The New York Department of Financial Services (NYDFS) has announced enhancements to its ability to detect illegal virtual currency activity among the entities it regulates. The new capabilities are part of its efforts to keep pace with the industry and proactively respond to the virtual currency market, it has stated.
On February 21, the NYDFS released a brief statement about its new capabilities that did not contain concrete details about the “New risk control tools for the use of privileged information and market manipulation”. However, the statement promised:
“The new enhancements will provide the Department with additional capabilities to detect potential insider trading, market manipulation, and front-running activities associated with exposure or potential exposure of Department-regulated entities and applicants to wallet addresses of publicly traded virtual currencies.
NYDFS Superintendent, Adrienne Harris, has declared: “These tools will help us combat financial crime and fraud, hold regulated entities to account, and further strengthen our national leadership in oversight of virtual currencies.”
Announcements of unspecified new technological capabilities seem to be part of the NYDFS playbook. Last year, the agency announced the “accelerated acquisition of additional blockchain analytics technology” as part of its enforcement of sanctions against Russian companies following the invasion of Ukraine.
#ICYMI: DFS Superintendent Adrienne A. Harris Strengthens Department’s Ability to Detect Fraud in the Virtual Currency Industry. pic.twitter.com/BMvJnNBCVp
— NYDFS (@NYDFS) February 21, 2023
The agency also regularly publishes guidelines for the entities it regulates, advising banks on participating in the cryptocurrency market in december and claiming to be the first regulator to publish guidelines for stablecoin issuance in June.
The NYDFS recently played a key role on Blockchain infrastructure platform Paxos Trust’s decision to stop minting the stablecoin, Binance USD (BUSD), after it opened an investigation into the coin.

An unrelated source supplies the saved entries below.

-- pv_equiv track=rewrite | github.com/EmyleSantos/ProjetoFinalHeM | heuristicas_v3.py | consolidar_barras
-- ===== SOURCE A (Python) =====
-- import copy
--
-- def consolidar_barras(capacidade, solucao):
--     """Tenta mesclar barras parcialmente cheias"""
--     if len(solucao) <= 1:
--         return None, False
--
--     # Ordena por utilização
--     barras_ordenadas = sorted(enumerate(solucao), key=lambda x: sum(x[1]))
--
--     for i in range(len(barras_ordenadas)):
--         idx_i, barra_i = barras_ordenadas[i]
--
--         for j in range(i+1, len(barras_ordenadas)):
--             idx_j, barra_j = barras_ordenadas[j]
--
--             if sum(barra_i) + sum(barra_j) <= capacidade:
--                 # Pode mesclar!
--                 nova_solucao = []
--                 barra_mesclada = barra_i + barra_j
--
--                 for k, barra in enumerate(solucao):
--                     if k == idx_i:
--                         nova_solucao.append(barra_mesclada)
--                     elif k != idx_j:
--                         nova_solucao.append(copy.deepcopy(barra))
--
--                 return nova_solucao, True
--
--     return None, False
-- ===== SOURCE B (Python) =====
-- def consolidar_barras(capacidade, solucao):
--     """Tenta mesclar barras parcialmente cheias (one pass: merge the two least-loaded bars)"""
--     if len(solucao) <= 1:
--         return None, False
--
--     # Single scan for the two smallest bar loads (ties broken by earlier index,
--     # matching a stable sort by load).
--     best = None
--     second = None
--     for k, barra in enumerate(solucao):
--         s = sum(barra)
--         if best is None or s < best[0]:
--             second = best
--             best = (s, k)
--         elif second is None or s < second[0]:
--             second = (s, k)
--
--     (s1, i1), (s2, i2) = best, second
--     if s1 + s2 > capacidade:
--         return None, False
--
--     merged = solucao[i1] + solucao[i2]
--     nova = [merged if k == i1 else list(barra)
--             for k, barra in enumerate(solucao) if k != i2]
--     return nova, True
-- ===== Notes on version B (the rewrite author's own statement) =====
-- stated objective: faster
-- what changed: A sorts all bars by load and runs a nested O(n^2) pair scan; since the first viable pair is always the two least-loaded bars, B replaces sort+nested loops with a single pass that tracks the two smallest loads (stable tie-break by index) and checks just that one pair.
import Mathlib
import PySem

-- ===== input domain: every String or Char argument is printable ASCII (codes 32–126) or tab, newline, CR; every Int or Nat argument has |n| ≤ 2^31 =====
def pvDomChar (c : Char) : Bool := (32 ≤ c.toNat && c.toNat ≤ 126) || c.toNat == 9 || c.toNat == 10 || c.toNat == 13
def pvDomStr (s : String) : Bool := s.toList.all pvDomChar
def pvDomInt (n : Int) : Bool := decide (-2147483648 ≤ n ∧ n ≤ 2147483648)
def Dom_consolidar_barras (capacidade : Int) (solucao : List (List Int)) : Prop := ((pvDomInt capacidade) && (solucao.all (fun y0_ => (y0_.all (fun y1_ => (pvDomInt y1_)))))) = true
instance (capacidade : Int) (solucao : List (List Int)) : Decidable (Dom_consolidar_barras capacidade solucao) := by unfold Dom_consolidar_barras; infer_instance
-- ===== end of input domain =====

-- B replaces A's sort + nested O(n^2) pair scan by a single pass tracking the two
-- least-loaded bars (the only pair A can ever merge); objective: faster (asymptotic).

-- ===== PORT A =====
-- the inner 'for k, barra in enumerate(solucao)' rebuild loop of A
def pvBuildA (ji jj : Int) (merged : List Int) (solucao : List (List Int)) : List (List Int) :=
  (PySem.List.enumerate solucao).foldl
    (fun acc p =>
      if p.1 = ji then acc ++ [merged]
      else if p.1 ≠ jj then acc ++ [p.2]
      else acc) []

-- the inner 'for j in range(i+1, len(barras_ordenadas))' loop of A
def pvInnerA (capacidade : Int) (ji : Int) (bi : List Int)
    (rest : List (Int × List Int)) (solucao : List (List Int)) : Option (List (List Int)) :=
  match rest with
  | [] => none
  | (jj, bj) :: r =>
      if bi.sum + bj.sum ≤ capacidade then some (pvBuildA ji jj (bi ++ bj) solucao)
      else pvInnerA capacidade ji bi r solucao

-- the outer 'for i in range(len(barras_ordenadas))' loop of A
def pvOuterA (capacidade : Int) (bs : List (Int × List Int)) (solucao : List (List Int)) :
    Option (List (List Int)) :=
  match bs with
  | [] => none
  | (ji, bi) :: rest =>
      match pvInnerA capacidade ji bi rest solucao with
      | some r => some r
      | none => pvOuterA capacidade rest solucao

def consolidar_barras (capacidade : Int) (solucao : List (List Int)) :
    Option (List (List Int)) × Bool :=
  if solucao.length ≤ 1 then (none, false)
  else
    match pvOuterA capacidade
        (PySem.List.sorted (PySem.List.enumerate solucao) (fun p => p.2.sum)) solucao with
    | some r => (some r, true)
    | none => (none, false)

-- ===== PORT B =====
-- one step of Source B's scan for the two smallest loads (state = (best, second), each (sum, index))
def pvScanB (st : Option (Int × Int) × Option (Int × Int)) (k s : Int) :
    Option (Int × Int) × Option (Int × Int) :=
  match st with
  | (none, _) => (some (s, k), none)        -- second = best = None here
  | (some b, sec) =>
      if s < b.1 then (some (s, k), some b)
      else
        match sec with
        | none => (some b, some (s, k))
        | some t => if s < t.1 then (some b, some (s, k)) else (some b, some t)

def consolidar_barras_alt (capacidade : Int) (solucao : List (List Int)) :
    Option (List (List Int)) × Bool :=
  if solucao.length ≤ 1 then (none, false)
  else
    match (PySem.List.enumerate solucao).foldl (fun st p => pvScanB st p.1 p.2.sum) (none, none) with
    | (some (s1, i1), some (s2, i2)) =>
        if capacidade < s1 + s2 then (none, false)
        else
          -- i1, i2 are always valid indices of solucao here, so pyGetD is exact
          let merged := PySem.List.pyGetD solucao i1 [] ++ PySem.List.pyGetD solucao i2 []
          (some ((PySem.List.enumerate solucao).foldl
              (fun acc p => if p.1 = i2 then acc else acc ++ [if p.1 = i1 then merged else p.2]) []),
           true)
    | _ => (none, false)   -- unreachable: with length ≥ 2 the scan yields two entries

-- ===== PRECONDITION & SPEC =====
def Spec_consolidar_barras (capacidade : Int) (solucao : List (List Int)) (out : Option (List (List Int)) × Bool) : Prop := out = consolidar_barras_alt capacidade solucao
instance (capacidade : Int) (solucao : List (List Int)) (out : Option (List (List Int)) × Bool) : Decidable (Spec_consolidar_barras capacidade solucao out) := by unfold Spec_consolidar_barras; infer_instance

-- ===== CLAIM (what is proved, stated in full; the proofs are below) =====
def Claim_equal_consolidar_barras : Prop := ∀ (capacidade : Int) (solucao : List (List Int)), Dom_consolidar_barras capacidade solucao → Spec_consolidar_barras capacidade solucao (consolidar_barras capacidade solucao)

-- ===== LEMMAS AND PROOFS =====

-- projection: the (sum, index) view of the first two elements of a list of bars
def pvProj (l : List (Int × List Int)) : Option (Int × Int) × Option (Int × Int) :=
  match l with
  | [] => (none, none)
  | [a] => (some (a.2.sum, a.1), none)
  | a :: b :: _ => (some (a.2.sum, a.1), some (b.2.sum, b.1))

theorem pvProj_insertBy (x : Int × List Int) (t : List (Int × List Int)) :
    pvProj (PySem.List.insertBy (fun a b => decide (a.2.sum < b.2.sum)) x t)
      = pvScanB (pvProj t) x.1 x.2.sum := by
  match t with
  | [] => simp [PySem.List.insertBy, pvProj, pvScanB]
  | [a] =>
      simp only [PySem.List.insertBy, pvProj, pvScanB]
      by_cases h : x.2.sum < a.2.sum <;> simp [h]
  | a :: b :: r =>
      simp only [PySem.List.insertBy, pvProj, pvScanB]
      by_cases h1 : x.2.sum < a.2.sum
      · simp [h1]
      · by_cases h2 : x.2.sum < b.2.sum <;>
          simp [h1, h2]

theorem pvProj_foldl (l t : List (Int × List Int)) :
    pvProj (l.foldl (fun acc x =>
        PySem.List.insertBy (fun a b => decide (a.2.sum < b.2.sum)) x acc) t)
      = l.foldl (fun st p => pvScanB st p.1 p.2.sum) (pvProj t) := by
  induction l generalizing t with
  | nil => rfl
  | cons x xs ih => simp only [List.foldl_cons, ih, pvProj_insertBy]

theorem pvInnerA_none (capacidade ji : Int) (bi : List Int) (solucao : List (List Int)) :
    ∀ (rest : List (Int × List Int)), (∀ p ∈ rest, capacidade < bi.sum + p.2.sum) →
      pvInnerA capacidade ji bi rest solucao = none := by
  intro rest
  induction rest with
  | nil => intro _; rfl
  | cons p r ih =>
      intro h
      have hp := h p (List.mem_cons_self ..)
      simp only [pvInnerA]
      rw [if_neg (by omega)]
      exact ih (fun q hq => h q (List.mem_cons_of_mem _ hq))

theorem pvOuterA_none (capacidade : Int) (solucao : List (List Int)) :
    ∀ (l : List (Int × List Int)),
      l.Pairwise (fun a b => a.2.sum ≤ b.2.sum) →
      (∀ a b r', l = a :: b :: r' → capacidade < a.2.sum + b.2.sum) →
      pvOuterA capacidade l solucao = none := by
  intro l
  induction l with
  | nil => intro _ _; rfl
  | cons x xs ih =>
      intro hpw hhd
      match xs, hpw with
      | [], _ => rfl
      | y :: ys, hpw =>
          have hxy : x.2.sum ≤ y.2.sum := (List.pairwise_cons.1 hpw).1 y (List.mem_cons_self ..)
          have hxall := (List.pairwise_cons.1 hpw).1
          have hpw' : (y :: ys).Pairwise (fun a b => a.2.sum ≤ b.2.sum) :=
            (List.pairwise_cons.1 hpw).2
          have hyall := (List.pairwise_cons.1 hpw').1
          have hcap : capacidade < x.2.sum + y.2.sum := hhd x y ys rfl
          simp only [pvOuterA]
          rw [pvInnerA_none capacidade x.1 x.2 solucao (y :: ys) ?_]
          · exact ih hpw' (by
              intro a b r' heq
              cases heq
              have hxb : x.2.sum ≤ b.2.sum := hxall b (List.mem_cons_of_mem _ (List.mem_cons_self ..))
              have hyb : y.2.sum ≤ b.2.sum := hyall b (List.mem_cons_self ..)
              omega)
          · intro p hp
            rcases List.mem_cons.1 hp with h | h
            · subst h; omega
            · have := hyall p h; omega

theorem pvMem_getD (solucao : List (List Int)) (j : Int) (b : List Int)
    (h : (j, b) ∈ PySem.List.enumerate solucao) : PySem.List.pyGetD solucao j [] = b := by
  rcases (PySem.List.mem_enumerate_iff solucao 0 (j, b)).1 h with ⟨k, hk, hp⟩
  have h1 : j = (k : Int) := by simpa using congrArg Prod.fst hp
  have h2 : b = solucao[k] := congrArg Prod.snd hp
  subst h1
  rw [PySem.List.pyGetD_eq_getElem solucao [] (by positivity) (by exact_mod_cast hk)]
  simp [h2]

theorem consolidar_barras_spec : Claim_equal_consolidar_barras := by
  intro capacidade solucao _
  unfold Spec_consolidar_barras
  by_cases hlen : solucao.length ≤ 1
  · simp [consolidar_barras, consolidar_barras_alt, hlen]
  · -- length ≥ 2 : analyse the sorted list
    have hlen2 : 2 ≤ solucao.length := by omega
    set bs := PySem.List.sorted (PySem.List.enumerate solucao) (fun p => p.2.sum) with hbs
    have hbslen : bs.length = solucao.length := by
      rw [hbs, PySem.List.length_sorted, PySem.List.length_enumerate]
    have hscan : (PySem.List.enumerate solucao).foldl
        (fun st p => pvScanB st p.1 p.2.sum) (none, none) = pvProj bs := by
      rw [hbs, PySem.List.sorted_eq_foldl_insertBy]
      exact (pvProj_foldl _ []).symm
    match hbse : bs with
    | [] => rw [hbse] at hbslen; simp only [List.length_nil] at hbslen; omega
    | [a] => rw [hbse] at hbslen; simp only [List.length_cons, List.length_nil] at hbslen; omega
    | (j1, b1) :: (j2, b2) :: rest =>
      have hmem1 : (j1, b1) ∈ PySem.List.enumerate solucao := by
        rw [← PySem.List.mem_sorted (PySem.List.enumerate solucao) (fun p => p.2.sum) false]
        rw [← hbs, hbse]; exact List.mem_cons_self ..
      have hmem2 : (j2, b2) ∈ PySem.List.enumerate solucao := by
        rw [← PySem.List.mem_sorted (PySem.List.enumerate solucao) (fun p => p.2.sum) false]
        rw [← hbs, hbse]; exact List.mem_cons_of_mem _ (List.mem_cons_self ..)
      have hpw : bs.Pairwise (fun a b => a.2.sum ≤ b.2.sum) := by
        rw [hbs]; exact PySem.List.sorted_pairwise _ _
      have hne : j1 ≠ j2 := by
        have hnd : ((PySem.List.enumerate solucao).map Prod.fst).Nodup := by
          have := PySem.List.pairwise_lt_enumerate solucao 0
          exact List.Pairwise.map Prod.fst (fun a b h => ne_of_lt h) this
        have hperm : (bs.map Prod.fst).Perm ((PySem.List.enumerate solucao).map Prod.fst) :=
          List.Perm.map _ (by rw [hbs]; exact PySem.List.sorted_perm _ _ _)
        have : (bs.map Prod.fst).Nodup := hnd.perm hperm.symm
        rw [hbse] at this
        simp only [List.map_cons, List.nodup_cons, List.mem_cons] at this
        exact fun h => this.1 (Or.inl h)
      rw [hbse] at hscan
      simp only [pvProj] at hscan
      by_cases hcap : capacidade < b1.sum + b2.sum
      · -- no pair fits: both return (none, false)
        have houter : pvOuterA capacidade bs solucao = none := by
          apply pvOuterA_none capacidade solucao bs hpw
          intro a b r' heq
          rw [hbse] at heq
          cases heq
          simpa using hcap
        rw [hbse] at houter
        simp only [consolidar_barras, consolidar_barras_alt, if_neg hlen, ← hbs, hbse, houter,
          hscan, if_pos hcap]
      · -- the two least-loaded bars merge: both build the same new solution
        have houter : pvOuterA capacidade ((j1, b1) :: (j2, b2) :: rest) solucao
            = some (pvBuildA j1 j2 (b1 ++ b2) solucao) := by
          simp only [pvOuterA, pvInnerA, if_pos (by omega : b1.sum + b2.sum ≤ capacidade)]
        have hget1 : PySem.List.pyGetD solucao j1 [] = b1 := pvMem_getD _ _ _ hmem1
        have hget2 : PySem.List.pyGetD solucao j2 [] = b2 := pvMem_getD _ _ _ hmem2
        have hbuild : pvBuildA j1 j2 (b1 ++ b2) solucao
            = (PySem.List.enumerate solucao).foldl
                (fun acc p => if p.1 = j2 then acc
                  else acc ++ [if p.1 = j1 then b1 ++ b2 else p.2]) [] := by
          unfold pvBuildA
          congr 1
          funext acc p
          by_cases h1 : p.1 = j1
          · have h2 : p.1 ≠ j2 := h1 ▸ hne
            simp [h1, hne]
          · by_cases h2 : p.1 = j2 <;> simp [h1, h2, hne.symm]
        simp only [consolidar_barras, consolidar_barras_alt, if_neg hlen, ← hbs, hbse, houter,
          hscan, if_neg hcap, hget1, hget2, hbuild]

Earlier this year, he extracted a $100 million deal from Coinbase for allegedly maintaining a backlog of 100,000 suspicious transaction alerts. ANDn August 2022, he reached an agreement with Robinhood Crypto for a USD 30 million fine for compliance problems with anti-money laundering regulations.
Furthermore, according to several news reports, the NYDFS would be investigating Gemini’s Earn Loan program.
The state of New York introduced its BitLicense for companies that handle virtual currencies in 2015, well known for its strict requirements to obtain it. This licensing regime has been controversial, and even the mayor of New York, Eric Adams criticized it for being “suffocating”.